Assault with intent to rob while armed is a necessarily lesser included offense of armed robbery. People v Norman, 14 Mich App 673; 166 NW2d 9 (1968). Failure to give an instruction on a necessarily lesser included offense constitutes reversible error where the instruction has been properly requested. Absent a proper request, failure to instruct on a necessarily lesser included offense is not error, except for second-degree murder.
This Court in People v Bashans, 80 Mich App 702, 705; 265 NW2d 170, 172 (1978), observed:
"[People v Herbert Smith, 396 Mich 362; 240 NW2d 245 (1976)] imposes upon defense counsel a requirement of specificity; requests for instructions on lesser included offenses must be sufficiently definite and unequivocal to apprise the trial court of what instructions it is being asked to give. For the present, at least, the trial judge may continue to rely on requests from counsel in formulating his instructions. People v Henry, [395 Mich 367, 374; 236 NW2d 489 (1975)], People v *422 Herbert Smith, supra, see generally, People v Coles, 79 Mich App 255; 261 NW2d 280 (1977)."
Even if we assume arguendo that the present issue has not been waived by defense counsel's trial comment that he was "not questioning the court", no error exists. Defense counsel's nebulous reference to "the assaults" was simply too equivocal to apprise the trial court of the specific lesser included offense instruction desired. The trial judge's failure to give an instruction on assault with intent to rob while armed was therefore not erroneous.
Affirmed.
D.E. HOLBROOK, J. (dissenting in part and concurring in part).
This writer is in complete agreement with the fine opinion of the majority as to Issue No. I. However, as to Issue No. II, this writer is constrained to disagree as explained hereinafter.
Counsel for defendant requested instructions concerning "the assaults" and the court replied:
"I don't see where any of them in this case would be appropriate.
"Mr. Murphy [defense attorney]: No attempt, then, either?
"The Court: The testimony is clear. The offense, whatever it was, was completed.
"Mr. Murphy: I'm not questioning the Court.
"The Court: I think there was a question here of identification, but the offense was made out by the complaining witness and is certainly a completed offense, whatever that is.
"Mr. Weisberg [assistant prosecutor]: Your Honor, just to protect the record, it's my understanding that if in fact counsel is requesting attempt, you have to give it because it's a lesser included, a necessarily lesser *423 included offense. It's not a cognitive [sic]; it's necessarily lesser included.

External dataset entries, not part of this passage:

-- pv_equiv track=rewrite | github.com/Hxmxx/Beakjoon | 백준/Bronze/2037. 문자메시지/문자메시지.py | calculate_typing_time
-- ===== SOURCE A (Python) =====
-- def calculate_typing_time(p, w, message):
--     keypad = {
--         ' ': (1, 1),
--         'A': (2, 1), 'B': (2, 2), 'C': (2, 3),
--         'D': (3, 1), 'E': (3, 2), 'F': (3, 3),
--         'G': (4, 1), 'H': (4, 2), 'I': (4, 3),
--         'J': (5, 1), 'K': (5, 2), 'L': (5, 3),
--         'M': (6, 1), 'N': (6, 2), 'O': (6, 3),
--         'P': (7, 1), 'Q': (7, 2), 'R': (7, 3), 'S': (7, 4),
--         'T': (8, 1), 'U': (8, 2), 'V': (8, 3),
--         'W': (9, 1), 'X': (9, 2), 'Y': (9, 3), 'Z': (9, 4),
--     }
--
--     total_time = 0
--     prev_key = None
--
--     for char in message:
--         key, presses = keypad[char]
--         total_time += presses * p
--
--         # 같은 키 연속 입력 시 대기 시간 추가
--         if prev_key == key and key != 1:  # 공백(1)은 연속입력 대기 없음
--             total_time += w
--
--         prev_key = key
--
--     return total_time
-- ===== SOURCE B (Python) =====
-- def calculate_typing_time(p, w, message):
--     def key_press(c):
--         # arithmetic keypad layout instead of a dict: A..O are 3 per key,
--         # PQRS on 7, TUV on 8, WXYZ on 9; space is key 1
--         if c == ' ':
--             return (1, 1)
--         i = ord(c) - ord('A')
--         if not 0 <= i < 26:
--             raise KeyError(c)
--         if i < 15:
--             return (2 + i // 3, i % 3 + 1)
--         if i < 19:
--             return (7, i - 14)
--         if i < 22:
--             return (8, i - 18)
--         return (9, i - 21)
--
--     keys = [key_press(c)[0] for c in message]
--     total = p * sum(key_press(c)[1] for c in message)
--     for a, b in zip(keys, keys[1:]):
--         if a == b != 1:
--             total += w
--     return total
-- ===== Notes on version B (the rewrite author's own statement) =====
-- stated objective: alternative
-- what changed: Replaces A's dict lookup and single stateful prev_key loop with an arithmetic key/press formula computed from the character code plus two separate passes: p times the sum of press counts, then a pairwise scan over the precomputed key list adding w for equal adjacent non-space keys.
import Mathlib
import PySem

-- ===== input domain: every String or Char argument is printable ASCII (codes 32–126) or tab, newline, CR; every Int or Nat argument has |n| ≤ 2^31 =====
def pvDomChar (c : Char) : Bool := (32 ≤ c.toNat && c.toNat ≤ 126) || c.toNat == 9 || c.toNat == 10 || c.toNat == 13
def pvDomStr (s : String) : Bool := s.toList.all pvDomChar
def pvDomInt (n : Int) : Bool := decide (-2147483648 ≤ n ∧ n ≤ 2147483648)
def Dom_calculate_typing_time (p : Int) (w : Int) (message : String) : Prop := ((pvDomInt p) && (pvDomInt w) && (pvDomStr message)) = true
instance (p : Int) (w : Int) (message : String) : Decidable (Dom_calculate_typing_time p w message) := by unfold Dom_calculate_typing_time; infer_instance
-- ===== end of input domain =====

-- B replaces A's keypad dict and single stateful prev_key loop by an arithmetic
-- key/press formula on the character code and two separate passes (objective: alternative).


-- ===== PORT A =====
-- A's keypad dict literal
def keypad : PySem.Dict Char (Int × Int) := PySem.Dict.ofList
  [(' ', (1, 1)),
   ('A', (2, 1)), ('B', (2, 2)), ('C', (2, 3)),
   ('D', (3, 1)), ('E', (3, 2)), ('F', (3, 3)),
   ('G', (4, 1)), ('H', (4, 2)), ('I', (4, 3)),
   ('J', (5, 1)), ('K', (5, 2)), ('L', (5, 3)),
   ('M', (6, 1)), ('N', (6, 2)), ('O', (6, 3)),
   ('P', (7, 1)), ('Q', (7, 2)), ('R', (7, 3)), ('S', (7, 4)),
   ('T', (8, 1)), ('U', (8, 2)), ('V', (8, 3)),
   ('W', (9, 1)), ('X', (9, 2)), ('Y', (9, 3)), ('Z', (9, 4))]

-- keypad[char]; Python raises KeyError on a miss — Pre_ excludes exactly those inputs,
-- the (0,0) default is never reached inside Pre_
def kpLookup (c : Char) : Int × Int := (keypad.get? c).getD (0, 0)

-- A's loop: state (total_time, prev_key)
def loopA (p w : Int) : Int × Option Int → List Char → Int × Option Int
  | st, [] => st
  | (total, prev), c :: rest =>
      let kp := kpLookup c
      let total := total + kp.2 * p
      let total := if prev = some kp.1 ∧ kp.1 ≠ 1 then total + w else total
      loopA p w (total, some kp.1) rest

def calculate_typing_time (p : Int) (w : Int) (message : String) : Int :=
  (loopA p w (0, none) message.toList).1

-- ===== PORT B =====
-- B's arithmetic (key, presses) formula; the out-of-range branch raises KeyError in
-- Python (excluded by Pre_), so that branch's value here is never reached inside Pre_
def keyPress (c : Char) : Int × Int :=
  if c = ' ' then (1, 1)
  else
    let i : Int := (c.toNat : Int) - 65
    if i < 15 then (2 + PySem.Int.floordiv i 3, PySem.Int.mod i 3 + 1)
    else if i < 19 then (7, i - 14)
    else if i < 22 then (8, i - 18)
    else (9, i - 21)

def calculate_typing_time_alt (p : Int) (w : Int) (message : String) : Int :=
  let l := message.toList
  let keys := l.map (fun c => (keyPress c).1)
  let total := p * (l.map (fun c => (keyPress c).2)).sum
  (keys.zip keys.tail).foldl
    (fun total ab => if ab.1 = ab.2 ∧ ab.2 ≠ 1 then total + w else total) total

-- ===== PRECONDITION & SPEC =====
-- Pre_ excludes exactly the inputs where Python's keypad[char] raises KeyError:
-- characters other than space and uppercase A–Z.
def Pre_calculate_typing_time (p : Int) (w : Int) (message : String) : Prop :=
  message.toList.all (fun c => c = ' ' || ('A' ≤ c && c ≤ 'Z')) = true
instance (p : Int) (w : Int) (message : String) : Decidable (Pre_calculate_typing_time p w message) := by unfold Pre_calculate_typing_time; infer_instance

def pvWitness_calculate_typing_time : Int × Int × String := (2, 3, "HELLO WORLD")

def Spec_calculate_typing_time (p : Int) (w : Int) (message : String) (out : Int) : Prop := out = calculate_typing_time_alt p w message
instance (p : Int) (w : Int) (message : String) (out : Int) : Decidable (Spec_calculate_typing_time p w message out) := by unfold Spec_calculate_typing_time; infer_instance

-- ===== CLAIM (what is proved, stated in full; the proofs are below) =====
def Claim_equal_calculate_typing_time : Prop := ∀ (p : Int) (w : Int) (message : String), Dom_calculate_typing_time p w message → Pre_calculate_typing_time p w message → Spec_calculate_typing_time p w message (calculate_typing_time p w message)

-- ===== LEMMAS AND PROOFS =====

-- on the admitted characters the arithmetic formula agrees with the dict
theorem keyPress_eq_kpLookup (c : Char) (h : (c = ' ' || ('A' ≤ c && c ≤ 'Z')) = true) :
    keyPress c = kpLookup c := by
  simp only [Bool.or_eq_true, Bool.and_eq_true, decide_eq_true_eq] at h
  rcases h with h | ⟨h1, h2⟩
  · subst h; decide
  · have e : Char.ofNat c.toNat = c := Char.ofNat_toNat c
    have l1 : 65 ≤ c.toNat := h1
    have l2 : c.toNat ≤ 90 := h2
    interval_cases h : c.toNat <;> rw [← e] <;> decide

-- penalty accumulated by A's loop starting from a previous key
def penFrom (w : Int) : Option Int → List Char → Int
  | _, [] => 0
  | prev, c :: rest =>
      (if prev = some (kpLookup c).1 ∧ (kpLookup c).1 ≠ 1 then w else 0) +
        penFrom w (some (kpLookup c).1) rest

-- B's penalty on the key list of a char list
def zipPen (w : Int) (l : List Char) : Int :=
  ((l.zip l.tail).map
    (fun ab => if (kpLookup ab.1).1 = (kpLookup ab.2).1 ∧ (kpLookup ab.2).1 ≠ 1 then w else 0)).sum

theorem loopA_eq (p w : Int) (l : List Char) (t : Int) (prev : Option Int) :
    (loopA p w (t, prev) l).1 = t + p * (l.map (fun c => (kpLookup c).2)).sum + penFrom w prev l := by
  induction l generalizing t prev with
  | nil => simp [loopA, penFrom]
  | cons c rest ih =>
      simp only [loopA, penFrom, List.map_cons, List.sum_cons]
      rw [ih]
      split_ifs <;> ring

theorem penFrom_some_eq (w : Int) (l : List Char) (c : Char) :
    penFrom w (some (kpLookup c).1) l = zipPen w (c :: l) := by
  induction l generalizing c with
  | nil => simp [penFrom, zipPen]
  | cons d rest ih =>
      simp only [penFrom, zipPen, List.tail_cons, List.zip_cons_cons, List.map_cons,
        List.sum_cons, Option.some.injEq] at *
      rw [ih]

theorem penFrom_none_eq (w : Int) (l : List Char) : penFrom w none l = zipPen w l := by
  cases l with
  | nil => simp [penFrom, zipPen]
  | cons c rest =>
      simp only [penFrom, reduceCtorEq, false_and, if_false, zero_add]
      exact penFrom_some_eq w rest c

-- a foldl that conditionally adds w equals the start plus the sum of the if-values
theorem foldl_addIf (w : Int) (P : Int × Int → Prop) [DecidablePred P]
    (l : List (Int × Int)) (t : Int) :
    l.foldl (fun total ab => if P ab then total + w else total) t
      = t + (l.map (fun ab => if P ab then w else 0)).sum := by
  induction l generalizing t with
  | nil => simp
  | cons a rest ih =>
      simp only [List.foldl_cons, List.map_cons, List.sum_cons, ih]
      split_ifs <;> ring

-- ===== VERDICT (by name: the statement is the Claim_ definition above) =====
theorem calculate_typing_time_spec : Claim_equal_calculate_typing_time := by
  intro p w message _ hpre
  unfold Pre_calculate_typing_time at hpre
  rw [List.all_eq_true] at hpre
  unfold Spec_calculate_typing_time calculate_typing_time
  simp only [calculate_typing_time_alt]
  rw [loopA_eq, penFrom_none_eq]
  set l := message.toList with hl
  have hmap : ∀ f : (Int × Int) → Int,
      l.map (fun c => f (keyPress c)) = l.map (fun c => f (kpLookup c)) := by
    intro f
    exact List.map_congr_left (fun c hc => by rw [keyPress_eq_kpLookup c (hpre c hc)])
  rw [hmap (·.1), hmap (·.2), foldl_addIf, zipPen]
  have hz : ((l.map fun c => (kpLookup c).1).zip ((l.map fun c => (kpLookup c).1).tail))
      = (l.zip l.tail).map (fun ab => ((kpLookup ab.1).1, (kpLookup ab.2).1)) := by
    rw [← List.map_tail, List.zip_map]
    rfl
  rw [hz, List.map_map]
  ring_nf
  rfl
-- pv_equiv track=rewrite | github.com/yuu-eguci/effort-leveling-support-eel | effort_leveling_support_eel.py | calculate
-- ===== SOURCE A (Python) =====
-- def calculate(ev: int, num: int) -> tuple:
--     """
--     振りたい努力値と、同時に処理したいポケモン数を指定すると、
--     パワーアイテムを各ポケモンに順番に持たせてそれぞれ群れバトルを x 回させ
--     その後パワーアイテムを持たせずに単体バトルを y 回すればいいと教えてくれます。
--
--     Parameters
--     ----------
--     ev : int
--         振りたい努力値数
--     num : int
--         同時に処理したいポケモン数
--
--     Returns
--     -------
--     x : int
--         上の説明参照
--     y : int
--         上の説明参照
--     """
--
--     if ev <= 0 or num <= 0:
--         raise ValueError(f'Invalid value, ev:{ev}, num:{num}')
--
--     for x in range(100):
--         _ = (25 * x) + (x * 5 * (num - 1))
--         if _ > ev:
--             x -= 1
--             y = ev - ((25 * x) + (x * 5 * (num - 1)))
--             return (x, y)
-- ===== SOURCE B (Python) =====
-- def calculate(ev: int, num: int) -> tuple:
--     if ev <= 0 or num <= 0:
--         raise ValueError(f'Invalid value, ev:{ev}, num:{num}')
--     per = 5 * (num + 4)  # EV gained per hoard battle cycle: 25 + 5*(num-1)
--     x, y = divmod(ev, per)
--     return (x, y)
-- ===== Notes on version B (the rewrite author's own statement) =====
-- stated objective: simpler
-- what changed: Replaces A's 100-iteration linear scan for the first overshooting battle count with a direct closed form: per = 5*(num+4) and (x, y) = divmod(ev, per).
-- outside the precondition, e.g. on calculate(10000, 1): A returns None, B returns (400, 0)
import Mathlib
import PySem

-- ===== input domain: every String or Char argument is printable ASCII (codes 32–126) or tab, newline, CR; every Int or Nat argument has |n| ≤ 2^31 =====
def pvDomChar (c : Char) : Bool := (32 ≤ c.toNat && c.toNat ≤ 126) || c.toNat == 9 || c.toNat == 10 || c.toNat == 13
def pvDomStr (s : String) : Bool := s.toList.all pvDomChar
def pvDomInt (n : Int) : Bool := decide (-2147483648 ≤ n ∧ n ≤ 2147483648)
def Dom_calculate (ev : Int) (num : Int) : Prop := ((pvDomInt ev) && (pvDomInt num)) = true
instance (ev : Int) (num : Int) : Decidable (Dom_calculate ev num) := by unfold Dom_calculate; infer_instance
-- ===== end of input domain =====

-- B replaces A's bounded linear scan with the closed form (x, y) = divmod(ev, 5*(num+4)); objective: simpler.
-- ===== PORT A =====
-- A's for-loop over range(100) with an early return; (0,0) stands in for the
-- ValueError (ev ≤ 0 or num ≤ 0) and for falling off the loop returning None —
-- both are excluded by Pre_calculate.
def calcLoopA (ev : Int) (num : Int) : List Int → Int × Int
  | [] => (0, 0)
  | x :: rest =>
      if (25 * x) + (x * 5 * (num - 1)) > ev then
        let x' := x - 1
        (x', ev - ((25 * x') + (x' * 5 * (num - 1))))
      else calcLoopA ev num rest

def calculate (ev : Int) (num : Int) : Int × Int :=
  if ev ≤ 0 ∨ num ≤ 0 then (0, 0)
  else calcLoopA ev num (PySem.List.pyRange 0 100 1)

-- ===== PORT B =====
-- (0,0) stands in for the ValueError, excluded by Pre_calculate.
def calculate_alt (ev : Int) (num : Int) : Int × Int :=
  if ev ≤ 0 ∨ num ≤ 0 then (0, 0)
  else
    let per := 5 * (num + 4)
    (PySem.Int.floordiv ev per, PySem.Int.mod ev per)

-- ===== PRECONDITION & SPEC =====
-- Pre_ excludes ev ≤ 0 / num ≤ 0, где A raises ValueError, and ev ≥ 99*(5*(num+4)),
-- where A's bounded 100-iteration loop falls off the end and returns None (not a
-- tuple); B returns the closed-form pair there.
def Pre_calculate (ev : Int) (num : Int) : Prop :=
  0 < ev ∧ 0 < num ∧ ev < 99 * (5 * (num + 4))
instance (ev : Int) (num : Int) : Decidable (Pre_calculate ev num) := by
  unfold Pre_calculate; infer_instance

def pvWitness_calculate : Int × Int := (100, 2)

def Spec_calculate (ev : Int) (num : Int) (out : Int × Int) : Prop := out = calculate_alt ev num
instance (ev : Int) (num : Int) (out : Int × Int) : Decidable (Spec_calculate ev num out) := by unfold Spec_calculate; infer_instance

-- ===== CLAIM (what is proved, stated in full; the proofs are below) =====
def Claim_equal_calculate : Prop := ∀ (ev : Int) (num : Int), Dom_calculate ev num → Pre_calculate ev num → Spec_calculate ev num (calculate ev num)

-- ===== LEMMAS AND PROOFS =====

-- The loop body's expression is x * per for per = 5*(num+4) minus... actually 25*x + x*5*(num-1) = x * (5*num+20).
lemma body_eq (num x : Int) : (25 * x) + (x * 5 * (num - 1)) = x * (5 * (num + 4)) := by ring

-- Scanning [s, s+1, …, b) where s ≤ q+1 and q+1 < b finds its first trigger at q+1.
lemma calcLoopA_pyRange (ev num q : Int) (hper : (5 * (num + 4)) * q ≤ ev)
    (hper2 : ev < (5 * (num + 4)) * (q + 1)) :
    ∀ (n : Nat) (s : Int), s ≤ q + 1 → q + 1 < s + n →
      calcLoopA ev num (PySem.List.pyRange s (s + n) 1) = (q, ev - q * (5 * (num + 4))) := by
  intro n
  induction n with
  | zero => intro s hs h; omega
  | succ m ih =>
      intro s hs h
      have hsb : s < s + (m + 1 : Nat) := by push_cast; omega
      rw [PySem.List.pyRange_one_cons hsb]
      rw [calcLoopA]
      rw [body_eq]
      by_cases hsq : s = q + 1
      · subst hsq
        have htr : ev < (q + 1) * (5 * (num + 4)) := by linarith [hper2, mul_comm (5 * (num + 4)) (q + 1)]
        rw [if_pos htr]
        simp only []
        have : q + 1 - 1 = q := by ring
        rw [this, body_eq]
      · have hslt : s ≤ q := by omega
        have hno : ¬ s * (5 * (num + 4)) > ev := by
          have hperpos : (0:Int) < 5 * (num + 4) ∨ 5 * (num + 4) ≤ 0 := by omega
          rcases hperpos with hp | hp
          · have : s * (5 * (num + 4)) ≤ q * (5 * (num + 4)) :=
              mul_le_mul_of_nonneg_right hslt (le_of_lt hp)
            have := mul_comm q (5 * (num + 4))
            omega
          · -- per ≤ 0 contradicts hper & hper2: ev ≥ per*q and ev < per*(q+1) force per > 0
            nlinarith
        rw [if_neg hno]
        have : s + (m + 1 : Nat) = (s + 1) + (m : Nat) := by push_cast; ring
        rw [this]
        exact ih (s + 1) (by omega) (by push_cast at h ⊢; omega)

theorem calculate_spec : Claim_equal_calculate := by
  intro ev num _ hpre
  obtain ⟨hev, hnum, hbound⟩ := hpre
  unfold Spec_calculate calculate calculate_alt
  have hneg : ¬ (ev ≤ 0 ∨ num ≤ 0) := by omega
  rw [if_neg hneg, if_neg hneg]
  set per : Int := 5 * (num + 4) with hperdef
  have hperpos : 0 < per := by omega
  set q : Int := PySem.Int.floordiv ev per with hq
  have hdiv : q * per ≤ ev ∧ ev < (q + 1) * per := by
    rw [hq]
    exact (PySem.Int.floordiv_eq_iff_of_pos hperpos).mp rfl
  have hmod : ev - q * per = PySem.Int.mod ev per := by
    have := PySem.Int.floordiv_mul_add_mod ev per
    rw [← hq] at this
    linarith
  have h1 : per * q ≤ ev := by rw [mul_comm]; exact hdiv.1
  have h2 : ev < per * (q + 1) := by rw [mul_comm]; exact hdiv.2
  have hq99 : q + 1 < 0 + (100 : Nat) := by
    -- from ev < 99*per and per*q ≤ ev: q ≤ 98
    push_cast
    nlinarith
  have hq0 : (0:Int) ≤ q + 1 := by
    nlinarith
  have := calcLoopA_pyRange ev num q h1 h2 100 0 (by omega) hq99
  rw [(by norm_num : (0:Int) + (100:Nat) = 100)] at this
  rw [this]
  simp only [Prod.mk.injEq]
  exact ⟨rfl, hmod⟩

"The Court: I don't have to give any lesser included offense unless it's made out by the testimony.
"Mr. Weisberg: That's only as to cognitive [sic] offenses, not necessarily. It seems to me in reading Chamblis that
"The Court: No, I don't have to. Anything else?"
It appears to this writer that Mr. Murphy was stating that he was not questioning the court as to whether the testimony was clear, but he certainly didn't abandon his request for assault instructions and request for attempt instructions. Possibly taking Mr. Murphy's statements alone, it would not be too clear but with the assistant prosecutor's explanation, it appears to this writer the trial court was put on notice that he should give the attempt instruction, People v Lovett, 396 Mich 101, 102; 238 NW2d 44 (1976).
Under the circumstances this writer would rule that the attempted armed robbery instruction should have been given. This writer would rule that the conviction must be vacated and a conviction for attempted armed robbery should be entered, and the defendant sentenced accordingly. However, if the prosecutor is of the opinion that justice would be better served by a new trial, the trial court should, upon notification by the prosecutor prior to resentencing, vacate the judgment of conviction and grant a new trial. This writer so votes.
NOTES
[*] Circuit judge, sitting on the Court of Appeals by assignment.